* Your instructions *
When you reach the line containing "values stay nonempty" in the records below, start copying exactly, and stop once you have copied the line containing "exact hne p h2.1".
Extracted records section start
-- ===== PRECONDITION & SPEC =====
-- Pre_ excludes rows missing the "tax_category" or "refund_basis" key, on which Python A raises KeyError.
def Pre_select_examples_py (rows : List (List (String × String))) (max_examples : Int) : Prop :=
  ∀ row ∈ rows, "tax_category" ∈ row.map Prod.fst ∧ "refund_basis" ∈ row.map Prod.fst
instance (rows : List (List (String × String))) (max_examples : Int) : Decidable (Pre_select_examples_py rows max_examples) := by unfold Pre_select_examples_py; infer_instance

def pvWitness_select_examples_py : (List (List (String × String))) × Int :=
  ([[("tax_category", "a"), ("refund_basis", "b"), ("notes", "n")],
    [("tax_category", "a"), ("refund_basis", "b")],
    [("tax_category", "c"), ("refund_basis", "d")]], 2)

def Spec_select_examples_py (rows : List (List (String × String))) (max_examples : Int) (out : List (List (String × String))) : Prop := out = select_examples_py_alt rows max_examples
instance (rows : List (List (String × String))) (max_examples : Int) (out : List (List (String × String))) : Decidable (Spec_select_examples_py rows max_examples out) := by unfold Spec_select_examples_py; infer_instance

-- ===== CLAIM (what is proved, stated in full; the proofs are below) =====
def Claim_equal_select_examples_py : Prop := ∀ (rows : List (List (String × String))) (max_examples : Int), Dom_select_examples_py rows max_examples → Pre_select_examples_py rows max_examples → Spec_select_examples_py rows max_examples (select_examples_py rows max_examples)

-- ===== LEMMAS AND PROOFS =====

-- notes length of a row, and A's chosen representative of a group (first row with maximal notes length)
def pvNote (r : List (String × String)) : Int := PySem.Str.len (pvRowGet r "notes")
def pvBest (l : List (List (String × String))) : List (String × String) :=
  (PySem.List.max? l pvNote).getD []

-- max? over a snoc: exactly B's strict-> update
theorem max?_snoc {α κ : Type} [LinearOrder κ] (l : List α) (key : α → κ) (x : α) :
    PySem.List.max? (l ++ [x]) key =
      match PySem.List.max? l key with
      | none => some x
      | some m => if key m < key x then some x else some m := by
  simp only [PySem.List.max?, List.foldl_append]
  rfl

-- get? through an items-level map that keeps the keys
theorem get?_of_items_map {β : Type} (g : PySem.Dict (String × String) (List (List (String × String))))
    (c : PySem.Dict (String × String) β) (f : List (List (String × String)) → β)
    (h : c.items = g.items.map (fun p => (p.1, f p.2))) (hn : g.keys.Nodup) (k : String × String) :
    c.get? k = (g.get? k).map f := by
  have hkeys : c.keys = g.keys := by
    simp only [PySem.Dict.keys, h, List.map_map]; rfl
  cases hg : g.get? k with
  | none =>
      have hk : k ∉ g.keys := (PySem.Dict.get?_eq_none_iff_not_mem_keys g k).mp hg
      have : c.get? k = none := (PySem.Dict.get?_eq_none_iff_not_mem_keys c k).mpr (hkeys ▸ hk)
      simp [this]
  | some v =>
      have hm : (k, v) ∈ g.items := PySem.Dict.mem_items_of_get?_eq_some g hg
      have hm' : (k, f v) ∈ c.items := by
        rw [h]; exact List.mem_map.mpr ⟨(k, v), hm, rfl⟩
      have := PySem.Dict.get?_of_mem_items c hm' (hkeys ▸ hn)
      simp [this]

-- inserting the mapped value preserves the items-level map relation
theorem items_insert_map {β : Type} (g : PySem.Dict (String × String) (List (List (String × String))))
    (c : PySem.Dict (String × String) β) (f : List (List (String × String)) → β)
    (h : c.items = g.items.map (fun p => (p.1, f p.2))) (k : String × String) (v : List (List (String × String))) :
    (c.insert k (f v)).items = (g.insert k v).items.map (fun p => (p.1, f p.2)) := by
  have hkeys : c.keys = g.keys := by
    simp only [PySem.Dict.keys, h, List.map_map]; rfl
  have hcont : c.contains k = g.contains k := by
    rw [PySem.Dict.contains_eq_decide_mem_keys, PySem.Dict.contains_eq_decide_mem_keys, hkeys]
  by_cases hg : g.contains k = true
  · rw [PySem.Dict.items_insert_of_contains _ _ (hcont ▸ hg), PySem.Dict.items_insert_of_contains _ _ hg,
      h, List.map_map, List.map_map]
    apply List.map_congr_left
    intro p _
    by_cases hp : p.1 = k <;> simp [hp]
  · have hg' : g.contains k = false := by simpa using hg
    rw [PySem.Dict.items_insert_of_not_contains _ _ (hcont ▸ hg'), PySem.Dict.items_insert_of_not_contains _ _ hg',
      h, List.map_append]
    simp

-- the loop invariant of B's single pass against A's grouping pass
theorem fold_inv (rows : List (List (String × String))) :
    ∀ (g : PySem.Dict (String × String) (List (List (String × String))))
      (c : PySem.Dict (String × String) Int)
      (r : PySem.Dict (String × String) (List (String × String))),
      c.items = g.items.map (fun p => (p.1, (p.2.length : Int))) →
      r.items = g.items.map (fun p => (p.1, pvBest p.2)) →
      (∀ p ∈ g.items, p.2 ≠ []) → g.keys.Nodup →
      (let G := rows.foldl (fun d row => d.modify (pvKey row) [] (· ++ [row])) g
       let st := rows.foldl
        (fun (st : PySem.Dict (String × String) Int × PySem.Dict (String × String) (List (String × String))) row =>
          let key := pvKey row
          let counts := st.1.insert key (st.1.getD key 0 + 1)
          let reps :=
            match st.2.get? key with
            | none => st.2.insert key row
            | some best =>
                if PySem.Str.len (pvRowGet row "notes") > PySem.Str.len (pvRowGet best "notes") then
                  st.2.insert key row
                else st.2
          (counts, reps)) (c, r)
       st.1.items = G.items.map (fun p => (p.1, (p.2.length : Int))) ∧
       st.2.items = G.items.map (fun p => (p.1, pvBest p.2)) ∧
       (∀ p ∈ G.items, p.2 ≠ []) ∧ G.keys.Nodup) := by
  induction rows with
  | nil => intro g c r hc hr hne hnd; exact ⟨hc, hr, hne, hnd⟩
  | cons row rest ih =>
      intro g c r hc hr hne hnd
      simp only [List.foldl_cons]
      set k := pvKey row with hk
      -- the new group value
      have hgetc : c.get? k = (g.get? k).map (fun l => (l.length : Int)) :=
        get?_of_items_map g c _ hc hnd k
      have hgetr : r.get? k = (g.get? k).map pvBest :=
        get?_of_items_map g r pvBest hr hnd k
      apply ih
      · -- counts relation
        have hv : c.getD k 0 + 1 = (((g.getD k [] ++ [row]).length : Int)) := by
          rw [PySem.Dict.getD_eq_get?_getD, PySem.Dict.getD_eq_get?_getD, hgetc]
          cases g.get? k <;> simp
        rw [PySem.Dict.modify]
        have := items_insert_map g c (fun l => (l.length : Int)) hc k (g.getD k [] ++ [row])
        rw [← hv] at this
        exact this
      · -- reps relation
        rw [PySem.Dict.modify]
        cases hgk : g.get? k with
        | none =>
            have hr0 : r.get? k = none := by rw [hgetr, hgk]; rfl
            have hval : g.getD k [] = [] := by
              rw [PySem.Dict.getD_eq_get?_getD, hgk]; rfl
            have hb : pvBest ([] ++ [row]) = row := by
              simp [pvBest, PySem.List.max?]
            have := items_insert_map g r pvBest hr k (g.getD k [] ++ [row])
            rw [hval] at this ⊢
            rw [hr0]
            simpa [hb] using this
        | some l =>
            have hr0 : r.get? k = some (pvBest l) := by rw [hgetr, hgk]; rfl
            have hval : g.getD k [] = l := by
              rw [PySem.Dict.getD_eq_get?_getD, hgk]; rfl
            have hlne : l ≠ [] := hne (k, l) (PySem.Dict.mem_items_of_get?_eq_some g hgk)
            obtain ⟨m, hm⟩ : ∃ m, PySem.List.max? l pvNote = some m := by
              cases hx : PySem.List.max? l pvNote with
              | none => exact absurd ((PySem.List.max?_eq_none_iff l pvNote).mp hx) hlne
              | some m => exact ⟨m, rfl⟩
            have hbl : pvBest l = m := by rw [pvBest, hm]; rfl
            have hsnoc : pvBest (l ++ [row]) = if pvNote m < pvNote row then row else m := by
              rw [pvBest, max?_snoc, hm]
              by_cases hlt : pvNote m < pvNote row <;> simp [hlt]
            rw [hr0, hval]
            simp only [hbl]
            by_cases hlt : pvNote m < pvNote row
            · have hcond : PySem.Str.len (pvRowGet row "notes") > PySem.Str.len (pvRowGet m "notes") := hlt
              rw [if_pos hcond]
              have := items_insert_map g r pvBest hr k (l ++ [row])
              rw [hsnoc, if_pos hlt] at this
              exact this
            · have hcond : ¬ PySem.Str.len (pvRowGet row "notes") > PySem.Str.len (pvRowGet m "notes") := hlt
              rw [if_neg hcond]
              -- r is unchanged; the replaced item at k still maps to the same best
              by_cases hg : g.contains k = true
              · rw [PySem.Dict.items_insert_of_contains _ _ hg, List.map_map, hr]
                apply List.map_congr_left
                intro p hp
                by_cases hpk : p.1 = k
                · have : g.get? p.1 = some p.2 := PySem.Dict.get?_of_mem_items g hp hnd
                  rw [hpk, hgk] at this
                  have hpl : p.2 = l := by injection this with h; exact h.symm
                  simp [hpk, hpl, hsnoc, if_neg hlt, hbl]
                · simp [hpk]
              · exfalso
                have : k ∈ g.keys := by
                  have := PySem.Dict.mem_items_of_get?_eq_some g hgk
                  exact List.mem_map.mpr ⟨(k, l), this, rfl⟩
                rw [PySem.Dict.contains_eq_decide_mem_keys] at hg
                simp [this] at hg
      · -- group values stay nonempty
        intro p hp
        rw [PySem.Dict.modify] at hp
        rcases (PySem.Dict.mem_items_insert g k (g.getD k [] ++ [row]) p).mp hp with h1 | h2
        · subst h1; simp
        · exact hne p h2.1
      · -- keys stay nodup
        rw [PySem.Dict.modify]
        exact PySem.Dict.nodup_keys_insert g k _ hnd

-- insertBy commutes with map when the comparison factors through the map
theorem insertBy_map {α β : Type} (f : α → β) (before : β → β → Bool) (x : α) (l : List α) :
    PySem.List.insertBy before (f x) (l.map f) =
      (PySem.List.insertBy (fun a b => before (f a) (f b)) x l).map f := by
  induction l with
  | nil => rfl
  | cons y ys ih =>
      simp only [List.map_cons, PySem.List.insertBy]
      by_cases h : before (f x) (f y) = true <;> simp [h, ih]

-- sorted commutes with map when the key factors through the map
theorem sorted_map {α β κ : Type} [LT κ] [DecidableLT κ] (f : α → β) (key : β → κ) (l : List α) :
    PySem.List.sorted (l.map f) key true = (PySem.List.sorted l (fun x => key (f x)) true).map f := by
  simp only [PySem.List.sorted]
  rw [List.foldl_map]
  suffices h : ∀ (acc : List α),
      l.foldl (fun acc x => PySem.List.insertBy (fun a b => decide (key b < key a)) (f x) acc) (acc.map f) =
        (l.foldl (fun acc x => PySem.List.insertBy (fun a b => decide (key (f b) < key (f a))) x acc) acc).map f by
    simpa using h []
  induction l with
  | nil => intro acc; rfl
  | cons y ys ih =>
      intro acc
      simp only [List.foldl_cons]
      rw [insertBy_map f (fun a b => decide (key b < key a)) y acc]
      exact ih _

-- A's guarded accumulation loop is take-then-map
theorem foldl_guard {α β : Type} (m : Int) (gfun : α → β) (l : List α) :
    ∀ (acc : List β),
      l.foldl (fun ex p => if (ex.length : Int) ≥ m then ex else ex ++ [gfun p]) acc =
        acc ++ (l.take (m.toNat - acc.length)).map gfun := by
  induction l with
  | nil => intro acc; simp
  | cons p rest ih =>
      intro acc
      simp only [List.foldl_cons]
      by_cases h : (acc.length : Int) ≥ m
      · have h0 : m.toNat - acc.length = 0 := by omega
        rw [if_pos h, ih acc, h0]
        simp
      · have h1 : m.toNat - acc.length = (m.toNat - (acc.length + 1)) + 1 := by omega
        rw [if_neg h, ih (acc ++ [gfun p]), h1, List.take_succ_cons]
        simp
-- ===== VERDICT (by name: the statement is the Claim_ definition above) =====
theorem select_examples_py_spec : Claim_equal_select_examples_py := by
  intro rows max_examples _ _
  show select_examples_py rows max_examples = select_examples_py_alt rows max_examples
  by_cases hrows : rows = []
  · subst hrows
    have hA : select_examples_py [] max_examples = [] := by
      unfold select_examples_py; rw [if_pos rfl]
    have hB : select_examples_py_alt [] max_examples = [] := by
      unfold select_examples_py_alt
      simp [PySem.List.sorted, PySem.Dict.empty]
    rw [hA, hB]
  · have inv := fold_inv rows PySem.Dict.empty PySem.Dict.empty PySem.Dict.empty
      (by rfl) (by rfl) (by intro p hp; simp [PySem.Dict.empty] at hp) PySem.Dict.nodup_keys_empty
    simp only at inv
    obtain ⟨hc, hr, hne, hnd⟩ := inv
    set G := rows.foldl (fun d row => d.modify (pvKey row) [] (· ++ [row])) PySem.Dict.empty with hG
    set st := rows.foldl
      (fun (st : PySem.Dict (String × String) Int × PySem.Dict (String × String) (List (String × String))) row =>
        let key := pvKey row
        let counts := st.1.insert key (st.1.getD key 0 + 1)
        let reps :=
          match st.2.get? key with
          | none => st.2.insert key row
          | some best =>
              if PySem.Str.len (pvRowGet row "notes") > PySem.Str.len (pvRowGet best "notes") then
                st.2.insert key row
              else st.2
        (counts, reps)) (PySem.Dict.empty, PySem.Dict.empty) with hst
    have hA : select_examples_py rows max_examples =
        (PySem.List.sorted G.items (fun x => (x.2.length : Int)) true).foldl
          (fun examples g =>
            if (examples.length : Int) ≥ max_examples then examples
            else examples ++
              [(PySem.List.max? g.2 (fun r => PySem.Str.len (pvRowGet r "notes"))).getD []]) [] := by
      unfold select_examples_py
      rw [if_neg hrows]
    have hB : select_examples_py_alt rows max_examples =
        ((PySem.List.sorted st.1.items (fun kv => kv.2) true).take max_examples.toNat).map
          (fun kv => (st.2.get? kv.1).getD []) := by
      unfold select_examples_py_alt
      rfl
    have hsort : PySem.List.sorted st.1.items (fun kv => kv.2) true =
        (PySem.List.sorted G.items (fun x => (x.2.length : Int)) true).map
          (fun p => (p.1, (p.2.length : Int))) := by
      rw [hc]
      exact sorted_map (fun p => (p.1, (p.2.length : Int))) (fun kv => kv.2) G.items
    rw [hA, hB, hsort, foldl_guard max_examples _ _ []]
    rw [← List.map_take, List.map_map]
    simp only [List.nil_append, List.length_nil, Nat.sub_zero]
    apply List.map_congr_left
    intro p hp
    have hpG : p ∈ G.items := by
      have := List.mem_of_mem_take hp
      rw [PySem.List.mem_sorted] at this
      exact this
    have hget : G.get? p.1 = some p.2 := by
      cases p with
      | mk k v => exact PySem.Dict.get?_of_mem_items G hpG hnd
    have hrget : st.2.get? p.1 = (G.get? p.1).map pvBest := get?_of_items_map G st.2 pvBest hr hnd p.1
    simp only [Function.comp, hrget, hget, Option.map_some, Option.getD_some]
    rfl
Extracted records section end
* Output for this exercise *
      · -- group values stay nonempty
        intro p hp
        rw [PySem.Dict.modify] at hp
        rcases (PySem.Dict.mem_items_insert g k (g.getD k [] ++ [row]) p).mp hp with h1 | h2
        · subst h1; simp
        · exact hne p h2.1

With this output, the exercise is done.